TASK STATEMENT:
A line qualifies if it holds the string "List". Copy every qualifying line from the records.

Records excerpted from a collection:
*** Block opens ***

theorem pvE_addAt {n : Nat} {g : List (List Int)} (hg : pvShape n g)
    {a b : Int} (ha : 0 ≤ a) (ha' : a < n) (hb : 0 ≤ b) (hb' : b < n)
    {x y : Nat} (hx : x < n) (hy : y < n) (v : Int) :
    pvE (pvAddAt g a b v) x y = pvE g x y + (if a = (x : Int) ∧ b = (y : Int) then v else 0) := by
  obtain ⟨h1, h2⟩ := hg
  have hx' : x < g.length := by omega
  have hgx : g[x]? = some g[x] := List.getElem?_eq_getElem hx'
  have hrowlen : g[x].length = n := by
    have := h2 x hx
    rw [List.getD_eq_getElem?_getD, hgx] at this; simpa using this
  have hEg : pvE g x y = g[x].getD y 0 := by
    simp [pvE, List.getD_eq_getElem?_getD, hgx]
  have hEmod : pvE (pvAddAt g a b v) x y
      = (if a.toNat = x then g[x].modify b.toNat (fun t => t + v) else g[x]).getD y 0 := by
    simp [pvE, pvAddAt, List.getD_eq_getElem?_getD, List.getElem?_modify, hgx]
  by_cases hax : a.toNat = x
  · rw [hEmod, if_pos hax]
    by_cases hby : b.toNat = y
    · have hylt : y < g[x].length := by omega
      have hstep : (g[x].modify b.toNat (fun t => t + v)).getD y 0 = g[x].getD y 0 + v := by
        rw [hby, List.getD_eq_getElem?_getD, List.getD_eq_getElem?_getD,
          List.getElem?_modify, List.getElem?_eq_getElem hylt]
        simp
      rw [hstep, hEg, if_pos ⟨by omega, by omega⟩]
    · rw [hEg, if_neg (by rintro ⟨-, h⟩; omega)]
      rw [List.getD_eq_getElem?_getD, List.getD_eq_getElem?_getD, List.getElem?_modify]
      cases h : g[x][y]? <;> simp [hby]
  · rw [hEmod, if_neg hax, hEg, if_neg (by rintro ⟨h, -⟩; omega)]
    ring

*** Block closes ***

ANSWER BOX:
theorem pvE_addAt {n : Nat} {g : List (List Int)} (hg : pvShape n g)
  have hgx : g[x]? = some g[x] := List.getElem?_eq_getElem hx'
    rw [List.getD_eq_getElem?_getD, hgx] at this; simpa using this
    simp [pvE, List.getD_eq_getElem?_getD, hgx]
    simp [pvE, pvAddAt, List.getD_eq_getElem?_getD, List.getElem?_modify, hgx]
        rw [hby, List.getD_eq_getElem?_getD, List.getD_eq_getElem?_getD,
          List.getElem?_modify, List.getElem?_eq_getElem hylt]
      rw [List.getD_eq_getElem?_getD, List.getD_eq_getElem?_getD, List.getElem?_modify]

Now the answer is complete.